バブルの頃#173:SE小僧の感性

ソフトウェア開発の会社に転職して企業文化の違いを感じたのは、高度情報技術者集団の下部組織である小僧たちの感性でした。日常の言行は、ロジックとしては間違いないのですが、どうも違和感があります。

会社が初めて、新規顧客開拓を目指して大きなイベントを開催したときのことでした。400万円ほど費やして、500人のお客さまをご招待、米国から著名な情報工学の博士を招聘してホテルでセミナーを実施しました。株式公開に向けた、事前IRの第一弾でもありました。集客、セミナー内容、接遇など問題なく終了しました。ところが、大きなそして意外な落とし穴がありました。

事前IRですから、当日のセミナー風景や、主要なお客さまと博士とのスナップ写真などをプレスリリースするのですが、当時はまだデジカメがメガピクセルではなく、とても記録写真にはならない解像度でした。以前からある会社の銀塩カメラを使って撮影をしました。その撮影を担当した小僧の話が今回のテーマです。

この子は、一流大学の理系を卒業し社歴3年で、経営陣は同期の中でトップクラスの評価をしています。若手が担当する社内報の編集委員のリーダー格で、本人は今回のイベントでは、記録係としてカメラを担当しました。

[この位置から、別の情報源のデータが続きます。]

-- pv_equiv track=rewrite | github.com/majoporse/uni | ib111/12/p1_lists.py | without_middle_occurrence
-- ===== SOURCE A (Python) =====
-- from typing import List
--
-- def without_middle_occurrence(values: List[int], value: int) -> List[int]:
--     indexes = []
--     for index, num in enumerate(values):
--         if num == value:
--             indexes.append(index)
--
--     if indexes != []:
--         middle = (len(indexes) - 1) // 2
--         mid_index = indexes[middle]
--         return [val for i, val in enumerate(values) if i != mid_index]
--     return [val for i, val in enumerate(values)]
-- ===== SOURCE B (Python) =====
-- def without_middle_occurrence(values, value):
--     count = values.count(value)
--     target = (count - 1) // 2
--     result = []
--     occ = 0
--     for val in values:
--         if val == value:
--             if occ != target:
--                 result.append(val)
--             occ += 1
--         else:
--             result.append(val)
--     return result
-- ===== Notes on version B (the rewrite author's own statement) =====
-- stated objective: alternative
-- what changed: B drops A's index-list construction and index-based filtering entirely: it counts the occurrences once, then makes a single copying pass with a running occurrence counter that skips exactly the ((count-1)//2)-th occurrence.
import Mathlib
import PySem

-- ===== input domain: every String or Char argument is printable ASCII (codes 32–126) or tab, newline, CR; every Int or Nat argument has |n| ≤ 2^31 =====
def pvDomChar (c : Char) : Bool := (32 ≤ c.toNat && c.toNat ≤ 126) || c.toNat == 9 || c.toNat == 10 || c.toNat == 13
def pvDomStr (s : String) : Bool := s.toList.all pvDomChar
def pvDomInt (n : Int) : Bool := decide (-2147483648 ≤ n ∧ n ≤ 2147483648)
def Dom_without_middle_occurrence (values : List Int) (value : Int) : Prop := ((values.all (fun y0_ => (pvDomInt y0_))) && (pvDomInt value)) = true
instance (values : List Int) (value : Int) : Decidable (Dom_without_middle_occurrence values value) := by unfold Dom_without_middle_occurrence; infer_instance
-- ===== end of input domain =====

-- B replaces A's index-list + index-filter decomposition by one counting pass and one
-- copying pass with a running occurrence counter (alternative decomposition, same cost).

-- ===== PORT A =====
def without_middle_occurrence (values : List Int) (value : Int) : List Int :=
  let indexes := (PySem.List.enumerate values 0).foldl
      (fun acc (p : Int × Int) => if p.2 == value then acc ++ [p.1] else acc) []
  if indexes ≠ [] then
    let middle := PySem.Int.floordiv ((indexes.length : Int) - 1) 2
    -- indexes[middle]: provably in range here (0 ≤ middle < len indexes), so getD is never taken
    let mid_index := (PySem.List.pyGet? indexes middle).getD 0
    (PySem.List.enumerate values 0).foldl
      (fun acc (p : Int × Int) => if p.1 != mid_index then acc ++ [p.2] else acc) []
  else
    (PySem.List.enumerate values 0).foldl (fun acc (p : Int × Int) => acc ++ [p.2]) []

-- ===== PORT B =====
def without_middle_occurrence_alt (values : List Int) (value : Int) : List Int :=
  let target := PySem.Int.floordiv ((values.count value : Int) - 1) 2
  (values.foldl
    (fun (st : List Int × Int) x =>
      if x = value then
        ((if st.2 ≠ target then st.1 ++ [x] else st.1), st.2 + 1)
      else (st.1 ++ [x], st.2)) ([], 0)).1

-- ===== PRECONDITION & SPEC =====
def Spec_without_middle_occurrence (values : List Int) (value : Int) (out : List Int) : Prop := out = without_middle_occurrence_alt values value
instance (values : List Int) (value : Int) (out : List Int) : Decidable (Spec_without_middle_occurrence values value out) := by unfold Spec_without_middle_occurrence; infer_instance

-- ===== CLAIM (what is proved, stated in full; the proofs are below) =====
def Claim_equal_without_middle_occurrence : Prop := ∀ (values : List Int) (value : Int), Dom_without_middle_occurrence values value → Spec_without_middle_occurrence values value (without_middle_occurrence values value)

-- ===== LEMMAS AND PROOFS =====

-- reference: erase the m-th occurrence of v
def eraseOcc (v : Int) : List Int → Nat → List Int
  | [], _ => []
  | x :: xs, m => if x = v then (if m = 0 then xs else x :: eraseOcc v xs (m - 1)) else x :: eraseOcc v xs m

-- index (starting at s) of the m-th occurrence of v (junk s on fall-through)
def nthIdx (v : Int) : List Int → Int → Nat → Int
  | [], s, _ => s
  | x :: xs, s, m => if x = v then (if m = 0 then s else nthIdx v xs (s + 1) (m - 1)) else nthIdx v xs (s + 1) m

-- B's loop body as structural recursion on the list
def recB (v target : Int) : List Int → Int → List Int
  | [], _ => []
  | x :: xs, occ =>
    if x = v then (if occ ≠ target then x :: recB v target xs (occ + 1) else recB v target xs (occ + 1))
    else x :: recB v target xs occ

theorem foldB_eq_recB (v target : Int) (l : List Int) (acc : List Int) (occ : Int) :
    (l.foldl (fun (st : List Int × Int) x =>
      if x = v then
        ((if st.2 ≠ target then st.1 ++ [x] else st.1), st.2 + 1)
      else (st.1 ++ [x], st.2)) (acc, occ)).1 = acc ++ recB v target l occ := by
  induction l generalizing acc occ with
  | nil => simp [recB]
  | cons x xs ih =>
    simp only [List.foldl_cons, recB]
    by_cases hx : x = v
    · by_cases ho : occ = target
      · rw [if_pos hx, if_pos hx, if_neg (not_not_intro ho), if_neg (not_not_intro ho), ih]
      · rw [if_pos hx, if_pos hx, if_pos ho, if_pos ho, ih]
        simp
    · rw [if_neg hx, if_neg hx, ih]
      simp

theorem recB_of_gt (v target : Int) (l : List Int) (occ : Int) (h : target < occ) :
    recB v target l occ = l := by
  induction l generalizing occ with
  | nil => rfl
  | cons x xs ih =>
    simp only [recB]
    by_cases hx : x = v
    · rw [if_pos hx, if_pos (show occ ≠ target by omega), ih (occ + 1) (by omega)]
    · rw [if_neg hx, ih occ h]

theorem recB_eq_eraseOcc (v target : Int) (l : List Int) (occ : Int) (h0 : occ ≤ target)
    (hlt : (target - occ).toNat < l.count v) :
    recB v target l occ = eraseOcc v l (target - occ).toNat := by
  induction l generalizing occ with
  | nil => simp at hlt
  | cons x xs ih =>
    simp only [recB, eraseOcc]
    by_cases hx : x = v
    · by_cases ho : occ = target
      · rw [if_pos hx, if_pos hx, if_neg (not_not_intro ho),
          if_pos (show (target - occ).toNat = 0 by omega)]
        exact recB_of_gt v target xs (occ + 1) (by omega)
      · simp [List.count_cons, hx] at hlt
        rw [if_pos hx, if_pos hx, if_pos ho,
          if_neg (show ¬(target - occ).toNat = 0 by omega),
          ih (occ + 1) (by omega) (by omega)]
        congr 2
        omega
    · simp [List.count_cons, hx] at hlt
      rw [if_neg hx, if_neg hx, ih occ h0 hlt]

theorem nthIdx_ge (v : Int) (l : List Int) (s : Int) (m : Nat) : s ≤ nthIdx v l s m := by
  induction l generalizing s m with
  | nil => simp [nthIdx]
  | cons x xs ih =>
    simp only [nthIdx]
    split_ifs with hx hm
    · exact le_refl s
    · exact le_trans (by omega) (ih (s + 1) (m - 1))
    · exact le_trans (by omega) (ih (s + 1) m)

-- filtering by index keeps everything whose index is above mid
theorem filter_enum_all (l : List Int) (s mid : Int) (h : mid < s) :
    ((PySem.List.enumerate l s).filter (fun p => p.1 != mid)).map (·.2) = l := by
  induction l generalizing s with
  | nil => simp [PySem.List.enumerate_nil]
  | cons x xs ih =>
    rw [PySem.List.enumerate_cons]
    simp only [List.filter_cons]
    have : (s != mid) = true := by simp; omega
    simp only [this, if_pos]
    simp [List.map_cons, ih (s + 1) (by omega)]

theorem filter_enum_eq_eraseOcc (v : Int) (l : List Int) (s : Int) (m : Nat)
    (hm : m < l.count v) :
    ((PySem.List.enumerate l s).filter (fun p => p.1 != nthIdx v l s m)).map (·.2)
      = eraseOcc v l m := by
  induction l generalizing s m with
  | nil => simp at hm
  | cons x xs ih =>
    rw [PySem.List.enumerate_cons]
    by_cases hx : x = v
    · simp [List.count_cons, hx] at hm
      by_cases hm0 : m = 0
      · have hmid : nthIdx v (x :: xs) s m = s := by simp [nthIdx, hx, hm0]
        rw [hmid, List.filter_cons, if_neg (by simp)]
        have he : eraseOcc v (x :: xs) m = xs := by simp [eraseOcc, hx, hm0]
        rw [he]
        exact filter_enum_all xs (s + 1) s (by omega)
      · have hmid : nthIdx v (x :: xs) s m = nthIdx v xs (s + 1) (m - 1) := by
          simp [nthIdx, hx, hm0]
        have hge := nthIdx_ge v xs (s + 1) (m - 1)
        rw [hmid, List.filter_cons, if_pos (by simp; omega), List.map_cons]
        have he : eraseOcc v (x :: xs) m = x :: eraseOcc v xs (m - 1) := by
          simp [eraseOcc, hx, hm0]
        rw [he, ih (s + 1) (m - 1) (by omega)]
    · simp [List.count_cons, hx] at hm
      have hge := nthIdx_ge v xs (s + 1) m
      have hmid : nthIdx v (x :: xs) s m = nthIdx v xs (s + 1) m := by simp [nthIdx, hx]
      rw [hmid, List.filter_cons, if_pos (by simp; omega), List.map_cons]
      have he : eraseOcc v (x :: xs) m = x :: eraseOcc v xs m := by simp [eraseOcc, hx]
      rw [he, ih (s + 1) m hm]

-- the index list A builds: filter/map form, its length and its elements
theorem idxs_length (v : Int) (l : List Int) (s : Int) :
    (((PySem.List.enumerate l s).filter (fun p => p.2 == v)).map (·.1)).length = l.count v := by
  induction l generalizing s with
  | nil => simp [PySem.List.enumerate_nil]
  | cons x xs ih =>
    rw [PySem.List.enumerate_cons]
    by_cases hx : x = v
    · simp [List.filter_cons, hx, List.count_cons, ih (s + 1)]
    · simp [List.filter_cons, hx, List.count_cons, ih (s + 1), Ne.symm hx]

theorem idxs_getElem (v : Int) (l : List Int) (s : Int) (m : Nat) (hm : m < l.count v) :
    (((PySem.List.enumerate l s).filter (fun p => p.2 == v)).map (·.1))[m]? = some (nthIdx v l s m) := by
  induction l generalizing s m with
  | nil => simp at hm
  | cons x xs ih =>
    rw [PySem.List.enumerate_cons]
    by_cases hx : x = v
    · simp [List.count_cons, hx] at hm
      have hmid : nthIdx v (x :: xs) s m = if m = 0 then s else nthIdx v xs (s + 1) (m - 1) := by
        simp [nthIdx, hx]
      rw [hmid, List.filter_cons, if_pos (by simp [hx]), List.map_cons]
      by_cases hm0 : m = 0
      · simp [hm0]
      · rw [List.getElem?_cons, if_neg (by omega), if_neg hm0]
        exact ih (s + 1) (m - 1) (by omega)
    · simp [List.count_cons, hx] at hm
      have hmid : nthIdx v (x :: xs) s m = nthIdx v xs (s + 1) m := by simp [nthIdx, hx]
      rw [hmid, List.filter_cons, if_neg (by simp [hx])]
      exact ih (s + 1) m hm

-- ===== VERDICT (by name: the statement is the Claim_ definition above) =====
theorem without_middle_occurrence_spec : Claim_equal_without_middle_occurrence := by
  intro values value _
  show without_middle_occurrence values value = without_middle_occurrence_alt values value
  unfold without_middle_occurrence without_middle_occurrence_alt
  simp only [PySem.List.foldl_append_if, foldB_eq_recB, List.nil_append]
  by_cases hk : values.count value = 0
  · have hI : ((PySem.List.enumerate values 0).filter (fun p => p.2 == value)).map (·.1) = [] :=
      List.eq_nil_of_length_eq_zero ((idxs_length value values 0).trans hk)
    rw [if_neg (by simp [hI])]
    rw [PySem.List.foldl_append_singleton_eq_map, List.nil_append, PySem.List.map_snd_enumerate]
    rw [hk]
    rw [show PySem.Int.floordiv (((0 : Nat) : Int) - 1) 2 = -1 from by decide]
    exact (recB_of_gt value (-1) values 0 (by omega)).symm
  · have hk1 : 1 ≤ values.count value := by omega
    set k := values.count value with hkdef
    set m := (k - 1) / 2 with hmdef
    have hm : m < k := lt_of_le_of_lt (Nat.div_le_self _ _) (by omega)
    have htarget : PySem.Int.floordiv ((k : Int) - 1) 2 = (m : Int) := by
      rw [show ((k : Int) - 1) = ((k - 1 : Nat) : Int) from by omega]
      exact_mod_cast PySem.Int.floordiv_natCast (k - 1) 2
    have hlen : (((PySem.List.enumerate values 0).filter (fun p => p.2 == value)).map (·.1)).length = k :=
      idxs_length value values 0
    rw [if_pos (by intro h; rw [h] at hlen; simp at hlen; omega)]
    rw [hlen, htarget]
    rw [PySem.List.pyGet?_natCast, (idxs_getElem value values 0 m hm), Option.getD_some]
    rw [filter_enum_eq_eraseOcc value values 0 m hm]
    rw [recB_eq_eraseOcc value (m : Int) values 0 (by omega) (by simpa using hm)]
    simp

2日待っても写真が届かないので、本人に問い合わせたところ、全部露出不足で、修正を試みたが記録写真として使えないという返事でした。

2日もたつと、営業部門からはお客さまと博士のツーショットの写真を要求されるし、経営陣からは、プレスに写真をまだ渡していないのかというチェックが入るという状況です。仕上げの段階で大失策となりました。

ところが、記録を担当した小僧はお咎めなし。本人のコメントは「会社のカメラが壊れていた。修理が必要。」会社が提供したカメラが壊れていたので、それを知らずに使った小僧には過失はないということです。そして、壊れたカメラを提供した総務と、それを使うように指示したイベント実行委員会の責任者が責めを負いました。

もちろん、この子は大人たちにごめんなさいの一言も発せず、日常業務に戻りました。正しい。小僧はこれを使えと渡されたカメラのシャッターを押しただけです。大人としては、小僧に何を言ってもだめな写真は良くならないので、せめて一言「ごめんなさい」と言われたかったということです。

反省。
記録用機材はダブルで用意し、事前に動作確認をすること。ごめんなさいが言えない小僧や小娘には、仕事を任せないこと。